His older sister Marie, who was eight or nine years old – about the same age as Dorothy Lawson was when she was taken with her siblings – acted as a surrogate mother to her younger siblings, just as her mother had done before her.

“We were always pretty tight,” he says. Sometimes during visits Mrs Lawson missed her three boys because on school holidays they would be billeted to a Geelong foster family. She would leave them treats.

“So I remember Mum would get three cans of Coke, three packets of chips and three chocolate bars… There was that, that kept my knowledge of my mother, too,” Phillip says.

He had no doubt of his cultural identity and when he was about 18, he went home.
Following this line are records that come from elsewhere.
def pvBadL : List (List Char) :=
  [['c','o','l','o','r','e','a','l','i','z','e'],
   ['b','e','h','a','v','i','o','r','e','a','l','i','z','e'],
   ['c','e','n','t','e','r','e','a','l','i','z','e'],
   ['m','e','t','e','r','e','a','l','i','z','e'],
   ['b','e','h','a','v','i','o','r','g','a','n','i','z','e']]

def NoBadL (t : List Char) : Prop := ∀ b ∈ pvBadL, ¬ b <:+: t

-- suffix-closed universe of "tracked" prefixes: all suffixes of the six keys and of the two
-- overlap remainders "ealize" / "ganize"
def pvW : List (List Char) :=
  ([kColor, kOrg, kReal, kBeh, kCen, kMet,
    ['e','a','l','i','z','e'], ['g','a','n','i','z','e']].flatMap List.tails)

theorem repl_cons (old new : List Char) (c : Char) (t : List Char)
    (h : old.isPrefixOf (c :: t) = false) : repl old new (c :: t) = c :: repl old new t := by
  rw [repl, h]
  simp


theorem repl_head (old new x : List Char) (h : old ≠ []) :
    repl old new (old ++ x) = new ++ repl old new x := by
  obtain ⟨a, old', rfl⟩ := List.exists_cons_of_ne_nil h
  rw [List.cons_append, repl]
  have hpre : (a :: old').isPrefixOf (a :: (old' ++ x)) = true := by
    rw [List.isPrefixOf_iff_prefix]
    exact ⟨x, by simp⟩
  rw [hpre]
  simp only [if_true]
  congr 1
  have hmax : max 1 (a :: old').length = (a :: old').length := by simp
  rw [hmax, ← List.cons_append, List.drop_left]


theorem repl_prefix (old new : List Char) (c : Char) (t : List Char)
    (h : old.isPrefixOf (c :: t) = true) :
    repl old new (c :: t) = new ++ repl old new (List.drop (max 1 old.length) (c :: t)) := by
  rw [repl, h]; simp

theorem go_spec (old new : List Char) (h : old ≠ []) :
    ∀ (fuel : Nat) (l acc : List Char), l.length ≤ fuel →
    PySem.Chars.replace.go old new fuel l acc = acc.reverse ++ repl old new l := by
  intro fuel
  induction fuel with
  | zero =>
    intro l acc hl
    have : l = [] := List.eq_nil_of_length_eq_zero (Nat.le_zero.mp hl)
    subst this
    rw [PySem.Chars.replace.go, repl]
  | succ f ih =>
    intro l acc hl
    match l with
    | [] =>
      rw [PySem.Chars.replace.go, repl]
      · simp
      · omega
    | c :: t =>
      rw [PySem.Chars.replace.go]
      by_cases hp : old.isPrefixOf (c :: t) = true
      · rw [hp]
        simp only [if_true]
        have hol : 1 ≤ old.length := by
          cases old with | nil => exact absurd rfl h | cons a b => simp
        have hlen : (List.drop old.length (c :: t)).length ≤ f := by
          simp only [List.length_drop, List.length_cons]
          simp only [List.length_cons] at hl
          omega
        rw [ih _ _ hlen]
        rw [repl_prefix old new c t hp]
        have hmx : max 1 old.length = old.length := by omega
        rw [hmx]
        simp [List.reverse_append]
      · rw [Bool.eq_false_iff.mpr hp]
        simp only [Bool.false_eq_true, if_false]
        have hlen : t.length ≤ f := by simp only [List.length_cons] at hl; omega
        rw [ih _ _ hlen]
        rw [repl_cons old new c t (Bool.eq_false_iff.mpr hp)]
        simp

theorem chars_replace_eq_repl (old new l : List Char) (h : old ≠ []) :
    PySem.Chars.replace l old new = repl old new l := by
  rw [PySem.Chars.replace]
  have he : old.isEmpty = false := by cases old with | nil => exact absurd rfl h | cons a b => rfl
  rw [he]
  simp only [Bool.false_eq_true, if_false]
  simpa using go_spec old new h l.length l [] (le_refl _)

theorem isPrefixOf_append_split (u d x : List Char) (h : u.isPrefixOf (d ++ x) = true) :
    u.isPrefixOf d = true ∨ (d.isPrefixOf u = true ∧ (u.drop d.length).isPrefixOf x = true) := by
  induction d generalizing u with
  | nil => right; simp_all
  | cons a d' ih =>
    match u with
    | [] => left; simp
    | b :: u' =>
      rw [List.cons_append, List.isPrefixOf] at h
      rw [Bool.and_eq_true] at h
      obtain ⟨hab, h'⟩ := h
      rcases ih u' h' with h1 | ⟨h2, h3⟩
      · left; rw [List.isPrefixOf, Bool.and_eq_true]; exact ⟨hab, h1⟩
      · right
        refine ⟨?_, ?_⟩
        · rw [List.isPrefixOf, Bool.and_eq_true]
          exact ⟨by simpa [BEq.comm] using hab, h2⟩
        · simpa using h3

theorem repl_block (old new blk x : List Char)
    (h : ∀ p < blk.length, old.isPrefixOf (blk.drop p) = false ∧
          ((blk.drop p).isPrefixOf old = false ∨ (old.drop (blk.drop p).length).isPrefixOf x = false)) :
    repl old new (blk ++ x) = blk ++ repl old new x := by
  induction blk with
  | nil => simp
  | cons b blk' ih =>
    have h0 := h 0 (by simp)
    simp only [List.drop_zero] at h0
    have hnp : old.isPrefixOf ((b :: blk') ++ x) = false := by
      rcases Bool.eq_false_or_eq_true (old.isPrefixOf ((b :: blk') ++ x)) with ht | hf
      case inr => exact hf
      exfalso
      rcases isPrefixOf_append_split old (b :: blk') x ht with h1 | ⟨h2, h3⟩
      · rw [h0.1] at h1; exact Bool.false_ne_true h1
      · rcases h0.2 with h4 | h4
        · rw [h4] at h2; exact Bool.false_ne_true h2
        · rw [h4] at h3; exact Bool.false_ne_true h3
    rw [List.cons_append, repl_cons old new b (blk' ++ x) hnp]
    rw [ih (fun p hp => by simpa using h (p+1) (by simpa using hp))]
    rfl

theorem factF1 : ∀ w ∈ pvW, ∀ pr ∈ pvPairs, w.isPrefixOf pr.2 = true → w.isPrefixOf pr.1 = true := by decide
theorem factF2 : ∀ w ∈ pvW, ∀ pr ∈ pvPairs, pr.2.isPrefixOf w = false := by decide
theorem factF3 : ∀ w ∈ pvW, w.tail ∈ pvW := by decide

-- no tracked prefix is ever created at the front by a replace pass
theorem repl_reflect (us uk : List Char) (hp : (us, uk) ∈ pvPairs) :
    ∀ (l w : List Char), w ∈ pvW → w.isPrefixOf (repl us uk l) = true → w.isPrefixOf l = true := by
  intro l
  induction l with
  | nil => intro w _ h; rw [repl] at h; exact h
  | cons c t ih =>
    intro w hw h
    by_cases hpre : us.isPrefixOf (c :: t) = true
    · rw [repl_prefix _ _ _ _ hpre] at h
      rcases isPrefixOf_append_split w uk _ h with h1 | ⟨h2, _⟩
      · have h3 : w.isPrefixOf us = true := factF1 w hw (us, uk) hp h1
        rw [List.isPrefixOf_iff_prefix] at h3 hpre ⊢
        exact h3.trans hpre
      · rw [factF2 w hw (us, uk) hp] at h2
        exact absurd h2 Bool.false_ne_true
    · rw [repl_cons _ _ _ _ (Bool.eq_false_iff.mpr hpre)] at h
      match w with
      | [] => simp
      | b :: w' =>
        rw [List.isPrefixOf, Bool.and_eq_true] at h ⊢
        obtain ⟨hb, hw'⟩ := h
        exact ⟨hb, ih w' (factF3 (b :: w') hw) hw'⟩

theorem NoBadL_suffix (t s : List Char) (hs : s <:+ t) (h : NoBadL t) : NoBadL s :=
  fun b hb hinf => h b hb (hinf.trans hs.isInfix)

theorem prefix_cons_reflect (k : List Char) (hkW : k.tail ∈ pvW) (c : Char) (y us uk : List Char)
    (hp : (us, uk) ∈ pvPairs) (h : k.isPrefixOf (c :: repl us uk y) = true) :
    k.isPrefixOf (c :: y) = true := by
  match k with
  | [] => rfl
  | b :: k' =>
    rw [List.isPrefixOf, Bool.and_eq_true] at h ⊢
    exact ⟨h.1, repl_reflect us uk hp y k' hkW h.2⟩

theorem not_prefix_cons_repl (k : List Char) (hkW : k.tail ∈ pvW) (c : Char) (y us uk : List Char)
    (hp : (us, uk) ∈ pvPairs) (h : k.isPrefixOf (c :: y) = false) :
    k.isPrefixOf (c :: repl us uk y) = false := by
  rcases Bool.eq_false_or_eq_true (k.isPrefixOf (c :: repl us uk y)) with ht | hf
  · rw [prefix_cons_reflect k hkW c y us uk hp ht] at h
    exact absurd h (by decide)
  · exact hf

theorem runA_nil : runA [] = [] := by
  unfold runA
  rw [repl, repl, repl, repl, repl, repl]

theorem runA_cons (c : Char) (ts : List Char)
    (hno : ∀ pr ∈ pvPairs, pr.1.isPrefixOf (c :: ts) = false) :
    runA (c :: ts) = c :: runA ts := by
  have m1 : ((kColor, vColor) : List Char × List Char) ∈ pvPairs := by decide
  have m2 : ((kOrg, vOrg) : List Char × List Char) ∈ pvPairs := by decide
  have m3 : ((kReal, vReal) : List Char × List Char) ∈ pvPairs := by decide
  have m4 : ((kBeh, vBeh) : List Char × List Char) ∈ pvPairs := by decide
  have m5 : ((kCen, vCen) : List Char × List Char) ∈ pvPairs := by decide
  have m6 : ((kMet, vMet) : List Char × List Char) ∈ pvPairs := by decide
  have h1 := hno _ m1
  have h2 := not_prefix_cons_repl kOrg (by decide) c _ kColor vColor m1 (hno _ m2)
  have h3 := not_prefix_cons_repl kReal (by decide) c _ kOrg vOrg m2
    (not_prefix_cons_repl kReal (by decide) c _ kColor vColor m1 (hno _ m3))
  have h4 := not_prefix_cons_repl kBeh (by decide) c _ kReal vReal m3
    (not_prefix_cons_repl kBeh (by decide) c _ kOrg vOrg m2
      (not_prefix_cons_repl kBeh (by decide) c _ kColor vColor m1 (hno _ m4)))
  have h5 := not_prefix_cons_repl kCen (by decide) c _ kBeh vBeh m4
    (not_prefix_cons_repl kCen (by decide) c _ kReal vReal m3
      (not_prefix_cons_repl kCen (by decide) c _ kOrg vOrg m2
        (not_prefix_cons_repl kCen (by decide) c _ kColor vColor m1 (hno _ m5))))
  have h6 := not_prefix_cons_repl kMet (by decide) c _ kCen vCen m5
    (not_prefix_cons_repl kMet (by decide) c _ kBeh vBeh m4
      (not_prefix_cons_repl kMet (by decide) c _ kReal vReal m3
        (not_prefix_cons_repl kMet (by decide) c _ kOrg vOrg m2
          (not_prefix_cons_repl kMet (by decide) c _ kColor vColor m1 (hno _ m6)))))
  unfold runA
  rw [repl_cons _ _ _ _ h1, repl_cons _ _ _ _ h2, repl_cons _ _ _ _ h3,
      repl_cons _ _ _ _ h4, repl_cons _ _ _ _ h5, repl_cons _ _ _ _ h6]

def ealize : List Char := ['e','a','l','i','z','e']
def ganize : List Char := ['g','a','n','i','z','e']

theorem runA_color (s : List Char)
    (hE : ealize.isPrefixOf (repl kOrg vOrg (repl kColor vColor s)) = false) :
    runA (kColor ++ s) = vColor ++ runA s := by
  unfold runA
  rw [repl_head kColor vColor s (by decide)]
  rw [repl_block kOrg vOrg vColor _ (by
    intro p hp; simp only [kColor, vColor, kOrg, vOrg, kReal, vReal, kBeh, vBeh, kCen, vCen, kMet, vMet, List.length_cons, List.length_nil] at hp; interval_cases p <;> exact ⟨by decide, Or.inl (by decide)⟩)]
  rw [repl_block kReal vReal vColor _ (by
    intro p hp; simp only [kColor, vColor, kOrg, vOrg, kReal, vReal, kBeh, vBeh, kCen, vCen, kMet, vMet, List.length_cons, List.length_nil] at hp; interval_cases p <;> first
      | exact ⟨by decide, Or.inl (by decide)⟩
      | exact ⟨by decide, Or.inr hE⟩)]
  rw [repl_block kBeh vBeh vColor _ (by
    intro p hp; simp only [kColor, vColor, kOrg, vOrg, kReal, vReal, kBeh, vBeh, kCen, vCen, kMet, vMet, List.length_cons, List.length_nil] at hp; interval_cases p <;> exact ⟨by decide, Or.inl (by decide)⟩)]
  rw [repl_block kCen vCen vColor _ (by
    intro p hp; simp only [kColor, vColor, kOrg, vOrg, kReal, vReal, kBeh, vBeh, kCen, vCen, kMet, vMet, List.length_cons, List.length_nil] at hp; interval_cases p <;> exact ⟨by decide, Or.inl (by decide)⟩)]
  rw [repl_block kMet vMet vColor _ (by
    intro p hp; simp only [kColor, vColor, kOrg, vOrg, kReal, vReal, kBeh, vBeh, kCen, vCen, kMet, vMet, List.length_cons, List.length_nil] at hp; interval_cases p <;> exact ⟨by decide, Or.inl (by decide)⟩)]

theorem runA_org (s : List Char) :
    runA (kOrg ++ s) = vOrg ++ runA s := by
  unfold runA
  rw [repl_block kColor vColor kOrg _ (by
    intro p hp; simp only [kColor, vColor, kOrg, vOrg, kReal, vReal, kBeh, vBeh, kCen, vCen, kMet, vMet, List.length_cons, List.length_nil] at hp; interval_cases p <;> exact ⟨by decide, Or.inl (by decide)⟩)]
  rw [repl_head kOrg vOrg _ (by decide)]
  rw [repl_block kReal vReal vOrg _ (by
    intro p hp; simp only [kColor, vColor, kOrg, vOrg, kReal, vReal, kBeh, vBeh, kCen, vCen, kMet, vMet, List.length_cons, List.length_nil] at hp; interval_cases p <;> exact ⟨by decide, Or.inl (by decide)⟩)]
  rw [repl_block kBeh vBeh vOrg _ (by
    intro p hp; simp only [kColor, vColor, kOrg, vOrg, kReal, vReal, kBeh, vBeh, kCen, vCen, kMet, vMet, List.length_cons, List.length_nil] at hp; interval_cases p <;> exact ⟨by decide, Or.inl (by decide)⟩)]
  rw [repl_block kCen vCen vOrg _ (by
    intro p hp; simp only [kColor, vColor, kOrg, vOrg, kReal, vReal, kBeh, vBeh, kCen, vCen, kMet, vMet, List.length_cons, List.length_nil] at hp; interval_cases p <;> exact ⟨by decide, Or.inl (by decide)⟩)]
  rw [repl_block kMet vMet vOrg _ (by
    intro p hp; simp only [kColor, vColor, kOrg, vOrg, kReal, vReal, kBeh, vBeh, kCen, vCen, kMet, vMet, List.length_cons, List.length_nil] at hp; interval_cases p <;> exact ⟨by decide, Or.inl (by decide)⟩)]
Mrs Lawson would love to get her land back, but that is impossible because the NSW Government acquired in 1922 it through compulsory acquisition, to ensure water supply via Lake Victoria. She can only seek compensation. Her representatives are yet to decide the amount.

She has been advised that because of the legal nature of this land claim, she will need to provide far less onerous evidence than she would in a native title claim. If she wins and sets a precedent, this is likely to fill other Indigenous people with hope.

“It won’t matter if I lose. I’ll appeal it straight away. I’m doing this for my children to have something. They’ll carry it on for me. I’ll keep going until the last breath in my body,” Mrs Lawson says.

She sighs. “If I’ll see justice out of it, I don’t know.”